**WHAT THE EXERCISE ASKS**:
Your output should be the entries below, from the first line up to and including the line with "else c - 1)", reproduced exactly and with no other lines.

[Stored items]
-- A (on a located value) equals the index-window with the edge-rule parameters.
lemma sub_grid_eq_window (grid : List (List Int)) (val : Int) (r c : Int)
    (hs : ¬ (grid.length = 1 ∧ val = 1)) (hloc : pvLocB grid val = some (r, c)) :
    sub_grid grid val
      = pvWindow grid (if r = 0 then r else r - 1) (if c = 0 then c else c - 1)
          (if r = 0 ∨ r = (grid.length : Int) - 1 then 2 else 3)
          (if c = 0 ∨ c = (grid.length : Int) - 1 then 2 else 3) := by
  unfold sub_grid
  rw [if_neg hs, pvLocA_eq_pvLocB, hloc]
  simp only
  have e0r : r + (0 : Int) = r := by ring
  have e0c : c + (0 : Int) = c := by ring
  have e1r : r + (-1 : Int) = r - 1 := by ring
  have e1c : c + (-1 : Int) = c - 1 := by ring
  by_cases h1 : r = 0 ∧ c = 0
  · obtain ⟨hr, hc⟩ := h1
    rw [if_pos ⟨hr, hc⟩, if_pos hr, if_pos hc, if_pos (Or.inl hr), if_pos (Or.inl hc),
      pvFillA_eq_window, e0r, e0c]
  · by_cases h2 : r = (grid.length : Int) - 1 ∧ c = 0
    · obtain ⟨hr, hc⟩ := h2
      have hr0 : ¬ r = 0 := fun h => h1 ⟨h, hc⟩
      rw [if_neg h1, if_pos ⟨hr, hc⟩, if_neg hr0, if_pos hc, if_pos (Or.inr hr),
        if_pos (Or.inl hc), pvFillA_eq_window, e1r, e0c]
    · by_cases h3 : r = 0 ∧ c = (grid.length : Int) - 1
      · obtain ⟨hr, hc⟩ := h3
        have hc0 : ¬ c = 0 := fun h => h1 ⟨hr, h⟩
        rw [if_neg h1, if_neg h2, if_pos ⟨hr, hc⟩, if_pos hr, if_neg hc0,
          if_pos (Or.inl hr), if_pos (Or.inr hc), pvFillA_eq_window, e0r, e1c]
      · by_cases h4 : r = (grid.length : Int) - 1 ∧ c = (grid.length : Int) - 1
        · obtain ⟨hr, hc⟩ := h4
          have hr0 : ¬ r = 0 := fun h => h3 ⟨h, hc⟩
          have hc0 : ¬ c = 0 := fun h => h2 ⟨hr, h⟩
          rw [if_neg h1, if_neg h2, if_neg h3, if_pos ⟨hr, hc⟩, if_neg hr0, if_neg hc0,
            if_pos (Or.inr hr), if_pos (Or.inr hc), pvFillA_eq_window, e1r, e1c]
        · by_cases h5 : r = 0
          · have hc0 : ¬ c = 0 := fun h => h1 ⟨h5, h⟩
            have hcn : ¬ c = (grid.length : Int) - 1 := fun h => h3 ⟨h5, h⟩
            rw [if_neg h1, if_neg h2, if_neg h3, if_neg h4, if_pos h5, if_pos h5,
              if_neg hc0, if_pos (Or.inl h5), if_neg (fun h => h.elim hc0 hcn),
              pvFillA_eq_window, e0r, e1c]
          · by_cases h6 : r = (grid.length : Int) - 1
            · have hc0 : ¬ c = 0 := fun h => h2 ⟨h6, h⟩
              have hcn : ¬ c = (grid.length : Int) - 1 := fun h => h4 ⟨h6, h⟩
              rw [if_neg h1, if_neg h2, if_neg h3, if_neg h4, if_neg h5, if_pos h6,
                if_neg h5, if_neg hc0, if_pos (Or.inr h6), if_neg (fun h => h.elim hc0 hcn),
                pvFillA_eq_window, e1r, e1c]
            · have hrn : ¬ (r = 0 ∨ r = (grid.length : Int) - 1) := fun h => h.elim h5 h6
              by_cases h7 : c = 0
              · rw [if_neg h1, if_neg h2, if_neg h3, if_neg h4, if_neg h5, if_neg h6,
                  if_pos h7, if_neg h5, if_pos h7, if_neg hrn, if_pos (Or.inl h7),
                  pvFillA_eq_window, e1r, e0c]
              · by_cases h8 : c = (grid.length : Int) - 1
                · rw [if_neg h1, if_neg h2, if_neg h3, if_neg h4, if_neg h5, if_neg h6,
                    if_neg h7, if_pos h8, if_neg h5, if_neg h7, if_neg hrn,
                    if_pos (Or.inr h8), pvFillA_eq_window, e1r, e1c]
                · have hcn : ¬ (c = 0 ∨ c = (grid.length : Int) - 1) := fun h => h.elim h7 h8
                  rw [if_neg h1, if_neg h2, if_neg h3, if_neg h4, if_neg h5, if_neg h6,
                    if_neg h7, if_neg h8, if_neg h5, if_neg h7, if_neg hrn, if_neg hcn,
                    pvFillA_eq_window, e1r, e1c]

**SOLUTION TO THE PROBLEM**:
-- A (on a located value) equals the index-window with the edge-rule parameters.
lemma sub_grid_eq_window (grid : List (List Int)) (val : Int) (r c : Int)
    (hs : ¬ (grid.length = 1 ∧ val = 1)) (hloc : pvLocB grid val = some (r, c)) :
    sub_grid grid val
      = pvWindow grid (if r = 0 then r else r - 1) (if c = 0 then c else c - 1)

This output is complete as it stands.